Source material
-- pv_equiv track=rewrite | github.com/dulithahsith/Project_Euler | iee2.py | encrypted_hash
-- ===== SOURCE A (Python) =====
-- def encrypted_hash(s):
--     # Step 1: Prime assignments for each letter a-z
--     primes = [2, 3, 5, 7, 11, 13, 17, 19, 23, 29, 31, 37, 41, 43, 47,
--               53, 59, 61, 67, 71, 73, 79, 83, 89, 97, 101]
--
--     # Step 2: Frequency mapping
--     frequency = {}
--     for char in s:
--         if char in frequency:
--             frequency[char] += 1
--         else:
--             frequency[char] = 1
--
--     # Step 3: Calculate transformed values and final hash
--     total_hash = 0
--     MOD = 10**9 + 7
--
--     for i, char in enumerate(s):
--         position = i + 1  # 1-based index
--         # Get prime for the character
--         prime_value = primes[ord(char) - ord('a')]
--         freq = frequency[char]  # Get frequency of the character
--
--         # Calculate the transformed value
--         transformed_value = prime_value * freq * (position ** 2)
--
--         # Add transformed value to total_hash
--         total_hash = (total_hash + transformed_value) % MOD
--
--     return total_hash
-- ===== SOURCE B (Python) =====
-- def encrypted_hash(s):
--     primes = [2, 3, 5, 7, 11, 13, 17, 19, 23, 29, 31, 37, 41, 43, 47,
--               53, 59, 61, 67, 71, 73, 79, 83, 89, 97, 101]
--     MOD = 10**9 + 7
--     total = 0
--     # group by distinct character: one term per distinct char instead of one per position
--     for c in dict.fromkeys(s):
--         sq = [(i + 1) ** 2 for i, ch in enumerate(s) if ch == c]
--         total += primes[ord(c) - ord('a')] * len(sq) * sum(sq)
--     return total % MOD
-- ===== Notes on version B (the rewrite author's own statement) =====
-- stated objective: alternative
-- what changed: B regroups the sum by distinct character (one term prime*freq*sum-of-squared-positions per distinct char, mod taken once at the end) instead of A's per-position loop with a prebuilt frequency dict and a running mod.
import Mathlib
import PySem

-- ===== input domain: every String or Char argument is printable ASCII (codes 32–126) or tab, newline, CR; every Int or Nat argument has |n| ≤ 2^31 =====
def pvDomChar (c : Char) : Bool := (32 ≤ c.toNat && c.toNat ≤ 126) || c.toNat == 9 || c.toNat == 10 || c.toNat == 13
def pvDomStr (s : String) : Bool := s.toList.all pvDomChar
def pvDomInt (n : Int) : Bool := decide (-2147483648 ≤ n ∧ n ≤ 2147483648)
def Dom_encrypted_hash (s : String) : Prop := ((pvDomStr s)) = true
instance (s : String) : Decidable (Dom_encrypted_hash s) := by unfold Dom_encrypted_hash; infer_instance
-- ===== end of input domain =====

-- B regroups the position-wise sum by distinct character and takes the modulus once at the end
-- (objective: alternative decomposition, same exact result).

-- ===== PORT A =====
def pvPrimes : List Int := [2, 3, 5, 7, 11, 13, 17, 19, 23, 29, 31, 37, 41, 43, 47,
                            53, 59, 61, 67, 71, 73, 79, 83, 89, 97, 101]

def encrypted_hash (s : String) : Int :=
  let frequency : PySem.Dict Char Int :=
    s.toList.foldl (fun d char =>
      if d.contains char then d.insert char (d.getD char 0 + 1) else d.insert char 1)
      PySem.Dict.empty
  let MOD : Int := 10 ^ 9 + 7
  (PySem.List.enumerate s.toList 0).foldl (fun total_hash p =>
      let position : Int := p.1 + 1
      -- primes[ord(char) - ord('a')]: in range (possibly negative, Python wraparound) under Pre_
      let prime_value : Int := (PySem.List.pyGet? pvPrimes ((p.2.toNat : Int) - 97)).getD 0
      let freq : Int := frequency.getD p.2 0  -- key always present (char occurs in s)
      let transformed_value := prime_value * freq * position ^ 2
      PySem.Int.mod (total_hash + transformed_value) MOD) 0

-- ===== PORT B =====
def encrypted_hash_alt (s : String) : Int :=
  let MOD : Int := 10 ^ 9 + 7
  let total :=
    (PySem.List.dedup s.toList).foldl (fun total c =>
      let sq := ((PySem.List.enumerate s.toList 0).filter (fun p => p.2 == c)).map
                  (fun p => (p.1 + 1) ^ 2)
      total + (PySem.List.pyGet? pvPrimes ((c.toNat : Int) - 97)).getD 0
                * (sq.length : Int) * sq.sum) 0
  PySem.Int.mod total MOD

-- ===== PRECONDITION & SPEC =====
-- Pre_ excludes exactly the strings on which A raises IndexError: a character whose code is
-- below 71 or above 122 makes primes[ord(c)-97] an out-of-range index; codes 71..96 hit
-- Python's negative-index wraparound, on which A returns a value, and those stay inside Pre_.
def Pre_encrypted_hash (s : String) : Prop := s.toList.all (fun c => 71 ≤ c.toNat && c.toNat ≤ 122) = true
instance (s : String) : Decidable (Pre_encrypted_hash s) := by unfold Pre_encrypted_hash; infer_instance
def pvWitness_encrypted_hash : String := "abcZa"
def Spec_encrypted_hash (s : String) (out : Int) : Prop := out = encrypted_hash_alt s
instance (s : String) (out : Int) : Decidable (Spec_encrypted_hash s out) := by unfold Spec_encrypted_hash; infer_instance

-- ===== CLAIM (what is proved, stated in full; the proofs are below) =====
def Claim_equal_encrypted_hash : Prop := ∀ (s : String), Dom_encrypted_hash s → Pre_encrypted_hash s → Spec_encrypted_hash s (encrypted_hash s)

-- ===== LEMMAS AND PROOFS =====

-- A's hand-rolled frequency loop builds Counter(s).
theorem pv_freq_eq_counter (l : List Char) :
    l.foldl (fun d char =>
      if d.contains char then d.insert char (d.getD char 0 + 1) else d.insert char 1)
      PySem.Dict.empty = PySem.Dict.counter l := by
  have hstep : (fun (d : PySem.Dict Char Int) char =>
      if d.contains char then d.insert char (d.getD char 0 + 1) else d.insert char 1)
      = fun d char => d.modify char 0 (· + 1) := by
    funext d c
    by_cases h : d.contains c = true
    · simp [h, PySem.Dict.modify]
    · have h' : d.contains c = false := by simpa using h
      have hget : d.getD c 0 = 0 := by
        have : d.get? c = none := by
          rw [PySem.Dict.get?_eq_none_iff_not_mem_keys]
          intro hmem
          rw [PySem.Dict.contains_eq_decide_mem_keys] at h'
          simp [hmem] at h'
        simp [PySem.Dict.getD, this]
      simp [h', PySem.Dict.modify, hget]
  rw [hstep]
  rfl

-- folding (acc + t x) % M equals adding everything and taking % M once
theorem pv_foldl_mod (M : Int) (hM : 0 < M) {α : Type} (t : α → Int) (e : List α) :
    ∀ acc : Int, e.foldl (fun a x => PySem.Int.mod (a + t x) M) (PySem.Int.mod acc M)
      = PySem.Int.mod (acc + (e.map t).sum) M := by
  induction e with
  | nil => intro acc; simp
  | cons x e ih =>
      intro acc
      have h1 : PySem.Int.mod (PySem.Int.mod acc M + t x) M = PySem.Int.mod (acc + t x) M := by
        rw [PySem.Int.mod_eq_emod_of_pos hM, PySem.Int.mod_eq_emod_of_pos hM,
            PySem.Int.mod_eq_emod_of_pos hM, Int.emod_add_emod]
      rw [List.foldl_cons, h1, ih (acc + t x), List.map_cons, List.sum_cons]
      congr 1
      ring

-- specialisation to A's initial accumulator 0
theorem pv_foldl_mod_zero (M : Int) (hM : 0 < M) {α : Type} (t : α → Int) (e : List α) :
    e.foldl (fun a x => PySem.Int.mod (a + t x) M) 0 = PySem.Int.mod ((e.map t).sum) M := by
  have h := pv_foldl_mod M hM t e 0
  rw [zero_add] at h
  rw [← h]
  have h0 : PySem.Int.mod 0 M = 0 := by
    rw [PySem.Int.mod_eq_emod_of_pos hM]; simp
  rw [h0]

-- the filtered-out character contributes nothing
theorem pv_ssq_not_mem {w : Int → Int} (e : List (Int × Char)) (c : Char)
    (h : c ∉ e.map (·.2)) :
    ((e.filter (fun p => p.2 == c)).map (fun p => w p.1)).sum = 0 := by
  have : e.filter (fun p => p.2 == c) = [] := by
    rw [List.filter_eq_nil_iff]
    intro p hp hpc
    have hpc' : p.2 = c := by simpa using hpc
    exact h (hpc' ▸ List.mem_map_of_mem hp)
  simp [this]

-- the grouping identity: a per-position sum regrouped as a per-distinct-character sum
theorem pv_group (f : Char → Int) (w : Int → Int) (e : List (Int × Char)) :
    (e.map (fun p => f p.2 * w p.1)).sum
      = ∑ c ∈ (e.map (·.2)).toFinset,
          f c * ((e.filter (fun p => p.2 == c)).map (fun p => w p.1)).sum := by
  induction e with
  | nil => simp
  | cons p e ih =>
      obtain ⟨i, c⟩ := p
      have hsum : ∀ x : Char,
          ((((i, c) :: e).filter (fun q => q.2 == x)).map (fun q => w q.1)).sum
            = (if x = c then w i else 0) + ((e.filter (fun q => q.2 == x)).map (fun q => w q.1)).sum := by
        intro x
        by_cases hx : x = c
        · subst hx; simp
        · simp [Ne.symm hx, hx]
      have hR : (∑ x ∈ insert c (e.map (·.2)).toFinset,
            f x * ((((i, c) :: e).filter (fun q => q.2 == x)).map (fun q => w q.1)).sum)
          = f c * w i + ∑ x ∈ (e.map (·.2)).toFinset,
              f x * ((e.filter (fun q => q.2 == x)).map (fun q => w q.1)).sum := by
        calc (∑ x ∈ insert c (e.map (·.2)).toFinset,
              f x * ((((i, c) :: e).filter (fun q => q.2 == x)).map (fun q => w q.1)).sum)
            = ∑ x ∈ insert c (e.map (·.2)).toFinset,
                ((if x = c then f x * w i else 0)
                  + f x * ((e.filter (fun q => q.2 == x)).map (fun q => w q.1)).sum) := by
              apply Finset.sum_congr rfl
              intro x _
              rw [hsum x]
              by_cases hx : x = c
              · simp only [if_pos hx]
                ring
              · simp [hx]
          _ = (∑ x ∈ insert c (e.map (·.2)).toFinset, if x = c then f x * w i else 0)
                + ∑ x ∈ insert c (e.map (·.2)).toFinset,
                    f x * ((e.filter (fun q => q.2 == x)).map (fun q => w q.1)).sum :=
              Finset.sum_add_distrib
          _ = f c * w i + ∑ x ∈ insert c (e.map (·.2)).toFinset,
                    f x * ((e.filter (fun q => q.2 == x)).map (fun q => w q.1)).sum := by
              rw [Finset.sum_ite_eq' (insert c (e.map (·.2)).toFinset) c (fun x => f x * w i)]
              simp
          _ = f c * w i + ∑ x ∈ (e.map (·.2)).toFinset,
                    f x * ((e.filter (fun q => q.2 == x)).map (fun q => w q.1)).sum := by
              by_cases hc : c ∈ (e.map (·.2)).toFinset
              · rw [Finset.insert_eq_self.mpr hc]
              · rw [Finset.sum_insert hc,
                    pv_ssq_not_mem e c (by simpa using hc)]
                ring_nf
      simp only [List.map_cons, List.sum_cons, ih, List.toFinset_cons]
      rw [hR]

-- sum over PySem.List.dedup = Finset sum over the distinct characters
theorem pv_dedup_sum (g : Char → Int) (m : List Char) :
    ((PySem.List.dedup m).map g).sum = ∑ c ∈ m.toFinset, g c := by
  have hnd : (PySem.List.dedup m).Nodup := PySem.List.nodup_dedup m
  have hfs : (PySem.List.dedup m).toFinset = m.toFinset := by
    ext c; simp
  rw [← List.sum_toFinset g hnd, hfs]

-- the filtered squared-positions list has length = count of the character
theorem pv_len_filter (l : List Char) (c : Char) :
    ((PySem.List.enumerate l 0).filter (fun p => p.2 == c)).length = l.count c := by
  rw [← List.countP_eq_length_filter]
  have : l.count c = List.countP (fun x => x == c) (List.map (fun p => p.2) (PySem.List.enumerate l 0)) := by
    rw [PySem.List.map_snd_enumerate]; rfl
  rw [this, List.countP_map]
  rfl

-- ===== VERDICT (by name: the statement is the Claim_ definition above) =====
theorem encrypted_hash_spec : Claim_equal_encrypted_hash := by
  intro s _ _
  unfold Spec_encrypted_hash encrypted_hash encrypted_hash_alt
  simp only [pv_freq_eq_counter]
  set l := s.toList with hl
  set M : Int := 10 ^ 9 + 7 with hM
  have hMpos : (0 : Int) < M := by norm_num [hM]
  set prime : Char → Int := fun c => (PySem.List.pyGet? pvPrimes ((c.toNat : Int) - 97)).getD 0 with hprime
  -- A side: one mod at the end of a plain sum
  have hA : (PySem.List.enumerate l 0).foldl (fun total_hash p =>
        PySem.Int.mod (total_hash + prime p.2 * (PySem.Dict.counter l).getD p.2 0 * (p.1 + 1) ^ 2) M) 0
      = PySem.Int.mod (((PySem.List.enumerate l 0).map
          (fun p => (prime p.2 * (l.count p.2 : Int)) * (p.1 + 1) ^ 2)).sum) M := by
    have hmap : (PySem.List.enumerate l 0).map
          (fun p => prime p.2 * (PySem.Dict.counter l).getD p.2 0 * (p.1 + 1) ^ 2)
        = (PySem.List.enumerate l 0).map
          (fun p => (prime p.2 * (l.count p.2 : Int)) * (p.1 + 1) ^ 2) := by
      apply List.map_congr_left
      intro p _
      rw [PySem.Dict.getD_counter]
    rw [pv_foldl_mod_zero M hMpos
      (fun p : Int × Char => prime p.2 * (PySem.Dict.counter l).getD p.2 0 * (p.1 + 1) ^ 2)
      (PySem.List.enumerate l 0), hmap]
  -- B side: foldl of additions is a sum
  have hB : (PySem.List.dedup l).foldl (fun total c =>
        total + prime c
          * ((((PySem.List.enumerate l 0).filter (fun p => p.2 == c)).map (fun p => (p.1 + 1) ^ 2)).length : Int)
          * (((PySem.List.enumerate l 0).filter (fun p => p.2 == c)).map (fun p => (p.1 + 1) ^ 2)).sum) 0
      = ∑ c ∈ l.toFinset, (prime c * (l.count c : Int))
          * (((PySem.List.enumerate l 0).filter (fun p => p.2 == c)).map (fun p => (p.1 + 1) ^ 2)).sum := by
    rw [PySem.List.foldl_add, zero_add]
    rw [pv_dedup_sum]
    apply Finset.sum_congr rfl
    intro c _
    rw [List.length_map, pv_len_filter]
  rw [hA, hB]
  have hg := pv_group (fun c => prime c * (l.count c : Int)) (fun i => (i + 1) ^ 2)
    (PySem.List.enumerate l 0)
  rw [PySem.List.map_snd_enumerate] at hg
  rw [hg]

The task
The lines above that hold "stated" are the result; show every one of them.

Response
-- stated objective: alternative
-- ===== CLAIM (what is proved, stated in full; the proofs are below) =====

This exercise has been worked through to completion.